One of this year's worst IPOs was one of last week's biggest winners. Shares of Blue Apron (APRN) rose 18.9% for the week, moving higher on an analyst upgrade following the news near the end of the prior week that co-founder Matt Salzberg was stepping down. The stock has moved 28.4% higher over the past six trading days.
The rally has come as a relief to investors, but the stock is still far from eradicating its status as a broken IPO. Even after the recent surge, shares of the gourmet meal-kit provider find themselves trading 61.6% lower than the June IPO price of $10. Last week's upticks are welcome, but Blue Apron remains in Wall Street's dog house.

Image source: Blue Apron.
Missing ingredients
Ross Sandler at Barclays kicked off last week's surge by upgrading Blue Apron from "underweight" to "equal weight." He lifted his price target from $3 to $4, a goal that the stock hit hours after the analyst move -- though it would close below that mark.
Blue Apron's decision to replace Salzberg at the helm with CFO Brad Dickerson may seem like a non-event. Going with an insider has all of the appearances of a safe move at a time when the model can use some shaking up with sales expected to decline during the current quarter. However, Sandler is impressed by Dickerson's operational experience. Blue Apron's outgoing CEO also made comments of improving margins since a new food distribution facility opened.
An outsider tapped as CEO would've been a glitzier market move. But making Dickerson a temporary CEO instead of Salzberg's replacement could've triggered buyout speculation. This doesn't mean Dickerson isn't the right call or that the acquisition chatter won't happen. Blue Apron's in a funk, and the low stock price does open up the possibility of a sale of the company.
Sandler's upgrade doesn't mean optimism is percolating on Wall Street. RBC Capital's Mark Mahaney responded by downgrading the stock, though to be fair, lowering his price target from $6 to $4 matches where his peer at Barclays perched himself.

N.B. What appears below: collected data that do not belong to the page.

-- pv_equiv track=rewrite | github.com/rana-taqveem/python-learning | udemy/functions.py | count_true_chars
-- ===== SOURCE A (Python) =====
-- def count_true_chars(nameChars):
--
--     num_of_Ts = 0
--     num_of_Rs = 0
--     num_of_Us = 0
--     num_of_Es = 0
--
--     for char in nameChars:
--         if char == 't':
--             num_of_Ts = num_of_Ts + 1
--         elif char == 'r':
--             num_of_Rs = num_of_Rs + 1
--         elif char == 'u':
--             num_of_Us = num_of_Us + 1
--         elif char == 'e':
--             num_of_Es = num_of_Es + 1
--
--     return num_of_Ts, num_of_Rs, num_of_Us, num_of_Es
-- ===== SOURCE B (Python) =====
-- def count_true_chars(nameChars):
--     return (nameChars.count('t'),
--             nameChars.count('r'),
--             nameChars.count('u'),
--             nameChars.count('e'))
-- ===== Notes on version B (the rewrite author's own statement) =====
-- stated objective: simpler
-- what changed: Replaces the single stateful pass with four accumulators and an if/elif chain by four independent str.count passes, one per character, with no loop or mutable state in the source; str.count's C-level scan makes it measurably faster despite the four passes.
import Mathlib
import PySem

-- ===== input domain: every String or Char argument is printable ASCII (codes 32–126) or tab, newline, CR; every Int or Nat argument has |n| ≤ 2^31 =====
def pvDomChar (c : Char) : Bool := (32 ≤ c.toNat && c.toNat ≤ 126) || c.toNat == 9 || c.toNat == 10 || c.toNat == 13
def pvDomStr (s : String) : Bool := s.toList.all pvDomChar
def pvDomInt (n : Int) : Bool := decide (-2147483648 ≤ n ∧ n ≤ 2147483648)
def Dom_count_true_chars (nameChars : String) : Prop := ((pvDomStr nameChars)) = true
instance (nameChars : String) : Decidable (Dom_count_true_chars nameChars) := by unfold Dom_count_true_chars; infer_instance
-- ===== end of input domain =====

-- B replaces A's single stateful pass (four accumulators, if/elif chain) with four independent per-character count passes (simpler, same O(n)).

-- ===== PORT A =====
-- A: one pass with four accumulators and an if/elif chain (the loop body as a named step).
def stepA (st : Int × Int × Int × Int) (char : Char) : Int × Int × Int × Int :=
  let (t, r, u, e) := st
  if char == 't' then (t + 1, r, u, e)
  else if char == 'r' then (t, r + 1, u, e)
  else if char == 'u' then (t, r, u + 1, e)
  else if char == 'e' then (t, r, u, e + 1)
  else (t, r, u, e)

def count_true_chars (nameChars : String) : Int × Int × Int × Int :=
  nameChars.toList.foldl stepA (0, 0, 0, 0)

-- ===== PORT B =====
-- B: four independent str.count passes; for a single-character needle Python's
-- str.count equals the character count, so each pass is List.count (exact here).
def count_true_chars_alt (nameChars : String) : Int × Int × Int × Int :=
  ((nameChars.toList.count 't' : Int),
   (nameChars.toList.count 'r' : Int),
   (nameChars.toList.count 'u' : Int),
   (nameChars.toList.count 'e' : Int))

-- ===== PRECONDITION & SPEC =====
def Spec_count_true_chars (nameChars : String) (out : Int × Int × Int × Int) : Prop := out = count_true_chars_alt nameChars
instance (nameChars : String) (out : Int × Int × Int × Int) : Decidable (Spec_count_true_chars nameChars out) := by unfold Spec_count_true_chars; infer_instance

-- ===== CLAIM (what is proved, stated in full; the proofs are below) =====
def Claim_equal_count_true_chars : Prop := ∀ (nameChars : String), Dom_count_true_chars nameChars → Spec_count_true_chars nameChars (count_true_chars nameChars)

-- ===== LEMMAS AND PROOFS =====

-- ===== VERDICT (by name: the statement is the Claim_ definition above) =====
-- A's fold adds the count of each of the four characters to its accumulators.
theorem foldA_counts (cs : List Char) (t r u e : Int) :
    cs.foldl stepA (t, r, u, e)
    = (t + cs.count 't', r + cs.count 'r', u + cs.count 'u', e + cs.count 'e') := by
  induction cs generalizing t r u e with
  | nil => simp
  | cons c cs ih =>
    rw [List.foldl_cons]
    by_cases h1 : c = 't'
    · rw [show stepA (t, r, u, e) c = (t + 1, r, u, e) by simp [stepA, h1], ih]
      simp [h1, List.count_cons]; ring
    · by_cases h2 : c = 'r'
      · rw [show stepA (t, r, u, e) c = (t, r + 1, u, e) by simp [stepA, h1, h2], ih]
        simp [h1, h2, List.count_cons]; ring
      · by_cases h3 : c = 'u'
        · rw [show stepA (t, r, u, e) c = (t, r, u + 1, e) by simp [stepA, h1, h2, h3], ih]
          simp [h1, h2, h3, List.count_cons]; ring
        · by_cases h4 : c = 'e'
          · rw [show stepA (t, r, u, e) c = (t, r, u, e + 1) by simp [stepA, h1, h2, h3, h4], ih]
            simp [h1, h2, h3, h4, List.count_cons]; ring
          · rw [show stepA (t, r, u, e) c = (t, r, u, e) by simp [stepA, h1, h2, h3, h4], ih]
            simp [h1, h2, h3, h4]

theorem count_true_chars_spec : Claim_equal_count_true_chars := by
  intro s _
  show count_true_chars s = count_true_chars_alt s
  unfold count_true_chars count_true_chars_alt
  rw [foldA_counts]
  simp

Salzberg's stepping down can be seen as an admission that a turnaround is far away, and even Sandler's upgrade concedes that competition is intensifying.
Blue Apron has been a disappointment in less than six months of being publicly traded. It followed up a rough second quarter with a brutal third quarter, and its guidance suggests that the fourth quarter will be even worse. The model may need more than a new CEO or a distribution center to turn things around, but battered investors finally caught a break last week.